The 5-HT transporters located on presynaptic nerve endings play a key role in the regulation of 5-HT levels in the synaptic cleft. Over the past several years, several radioligands that bind with high affinity to 5-HT transporters have been developed and used to visualize and quantify these sites in the living human brain by SPECT or PET (13). The potent cocaine analog 2β-carbomethoxy-3β-(4-iodophenyl) tropane (β-CIT; also designated RTI-55) binds with high affinity to both DA and 5-HT transporters (14,15). SPECT brain imaging with 123I-β-CIT in humans and nonhuman primates has shown that the tracer concentrates in striatal and midbrain regions (16–18). It has been demonstrated that the midbrain activity is associated with 5-HT transporters, whereas the striatal activity is associated with DA transporters (16,19). Therefore, 123I-β-CIT can be used to label the 5-HT transporters in the human brain in vivo and should be useful for studying serotonergic neuronal integrity in cerebral degenerative processes.
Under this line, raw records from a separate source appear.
-- pv_equiv track=rewrite | github.com/barahona-research-group/ICE-NODE | lib/ehr/coding_scheme.py | _dfs_edges
-- ===== SOURCE A (Python) =====
-- from typing import Set, Dict, Type, Optional, List, Union, ClassVar, Callable, Tuple, Any
--
-- def _dfs_edges(connection: Dict[str, Set[str]], code: str) -> Set[Tuple[str, str]]:
--     """
--     Returns the edges of the hierarchy obtained through a depth-first traversal.
--
--     Args:
--         connection (Dict[str, Set[str]]): the connection dictionary representing the hierarchy.
--         code (str): the starting code for the traversal.
--
--     Returns:
--         Set[Tuple[str, str]]: a set of edges in the hierarchy.
--     """
--     result = set()
--
--     def _edges(_node):
--         for conn in connection.get(_node, []):
--             result.add((_node, conn))
--             _edges(conn)
--
--     _edges(code)
--     return result
-- ===== SOURCE B (Python) =====
-- def _dfs_edges(connection, code):
--     """Iterative depth-first edge collection: an explicit worklist stack of
--     (node, remaining-children) frames plus a visited set, so every node is
--     expanded at most once (and the loop terminates even on cyclic input)."""
--     result = set()
--     visited = {code}
--     stack = [(code, list(connection.get(code, ())))]
--     while stack:
--         node, kids = stack.pop()
--         if not kids:
--             continue
--         conn, rest = kids[0], kids[1:]
--         stack.append((node, rest))
--         result.add((node, conn))
--         if conn not in visited:
--             visited.add(conn)
--             stack.append((conn, list(connection.get(conn, ()))))
--     return result
-- ===== Notes on version B (the rewrite author's own statement) =====
-- stated objective: alternative
-- what changed: A's naive recursion (re-expanding a node once per path reaching it, exponential on DAGs with shared substructure, non-terminating on cycles) is replaced by an iterative worklist: an explicit stack of (node, remaining-children) frames with a visited set, expanding every node at most once.
import Mathlib
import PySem
-- pvDigitCounts computes exactly the ten counts pvCnt · N
theorem pv_counts_eq : ∀ (N : Nat), pvDigitCounts (N : Int) = (List.range 10).map (fun d => (pvCnt d N : Int)) := by
  intro N
  induction N using Nat.strong_induction_on with
  | _ N ih =>
    rw [pvDigitCounts]
    by_cases h0 : N = 0
    · subst h0
      rw [dif_pos (by norm_num : ((0:Nat):Int) ≤ 0)]
      rw [show (List.range 10).map (fun d => (pvCnt d 0 : Int)) = (List.range 10).map (fun _ => (0:Int)) from
        List.map_congr_left (fun d _ => by simp [pvCnt])]
      decide
    · have hle : ¬ (N : Int) ≤ 0 := by omega
      simp only [hle, dif_neg, not_false_iff]
      by_cases h9 : N < 10
      · have h9' : (N : Int) < 10 := by omega
        simp only [h9', dif_pos]
        rw [show ((10:Int)) = ((10:Nat):Int) from by norm_num, PySem.List.pyRange_zero_nat 10, List.map_map]
        apply List.map_congr_left
        intro d hd
        have hd10 : d < 10 := List.mem_range.mp hd
        have hN1 : 1 ≤ N := by omega
        simp only [Function.comp_apply]
        have hcnt : pvCnt d N = if 1 ≤ d ∧ d ≤ N then 1 else 0 := by
          interval_cases N <;> interval_cases d <;> decide
        rw [hcnt]
        split_ifs with hc hnat hnat <;> first | rfl | (exfalso; omega)
      · have h9' : ¬ (N : Int) < 10 := by omega
        simp only [h9', dif_neg, not_false_iff]
        rw [show ((10:Int)) = ((10:Nat):Int) from by norm_num, PySem.Int.mod_natCast, PySem.Int.floordiv_natCast]
        have hq1 : 1 ≤ N / 10 := by omega
        have hcast : ((N / 10 : Nat) : Int) - 1 = ((N / 10 - 1 : Nat) : Int) := by omega
        rw [hcast, ih (N / 10 - 1) (by omega), pv_digitsOf_eq (N / 10),
          PySem.List.pyRange_zero_nat 10, List.map_map]
        apply List.map_congr_left
        intro d hd
        have hd10 : d < 10 := List.mem_range.mp hd
        simp only [Function.comp_apply]
        rw [pv_getD_counts _ d hd10, PySem.List.count_eq,
          List.count_map_of_injective _ _ Nat.cast_injective d,
          pv_core N d (by omega) hd10]
        rw [show (if 1 ≤ (d:Int) then (1:Int) else 0) = ((if 1 ≤ d then 1 else 0 : Nat) : Int) from by
            split_ifs <;> first | rfl | (exfalso; omega),
          show (if (d:Int) ≤ ((N % 10 : Nat) : Int) then (1:Int) else 0) = ((if d ≤ N % 10 then 1 else 0 : Nat) : Int) from by
            split_ifs <;> first | rfl | (exfalso; omega)]
        push_cast [Nat.cast_sub hq1]
        ring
The purpose of this study was to assess the integrity of 5-HT transporters in PD using 123I-β-CIT and SPECT. From SPECT kinetic data, the 5-HT transporter parameter k3/k4 in the midbrain was estimated. k3/k4, the ratio of the transfer constants between the nondisplaceable and specifically bound receptor compartments, indicates a measure of the transporter density (20). We also compared the midbrain 5-HT transporter measures with the striatal DA transporter measure and the severity of motor as well as nonmotor symptoms in patients with PD.
MATERIALS AND METHODS
Radiolabeling
123I-β-CIT was prepared from the corresponding tributylstannyl precursor (Research Biochemicals International) and high radionuclidic purity 123I-NaI as described (21). 123I-β-CIT was obtained with an average radiochemical yield of 64% ± 12% (n = 21). The radiochemical purity was >95%, and the specific activity was estimated to be >185 TBq/mmol.
Subjects
The study was approved by the medical ethics committee of the hospital. Forty-five patients with idiopathic PD (18 men, 27 women; mean age, 59 ± 8 y) at relatively early stages (mean Hoehn-Yahr stage, 2.0 ± 0.7; range, 1–3) and 7 age-matched healthy control subjects (2 men, 5 women; mean age, 57 ± 6 y) were enrolled in the study after the provision of informed consent. All patients had symptoms that were responsive to l-dopa and had at least 3 of the following symptoms: resting tremor, bradykinesia, rigidity, and postural instability. Twenty-four of the patients were not receiving any antiparkinsonian medication before the SPECT scan. The rest of the patients were on treatment with l-dopa, DA agonist, l-deprenyl, amantadine, and anticholinergic drugs in various combinations. Patients were evaluated at the drug-off state using the Hoehn-Yahr scale and the Unified Parkinson’s Disease Rating Scale (UPDRS) (22). Seven of the patients had depressive symptoms and their severity was evaluated by the Hamilton Depression Rating Scale (23). The patients were not receiving antidepressant medication. The clinical characteristics of patients are described in Table 1.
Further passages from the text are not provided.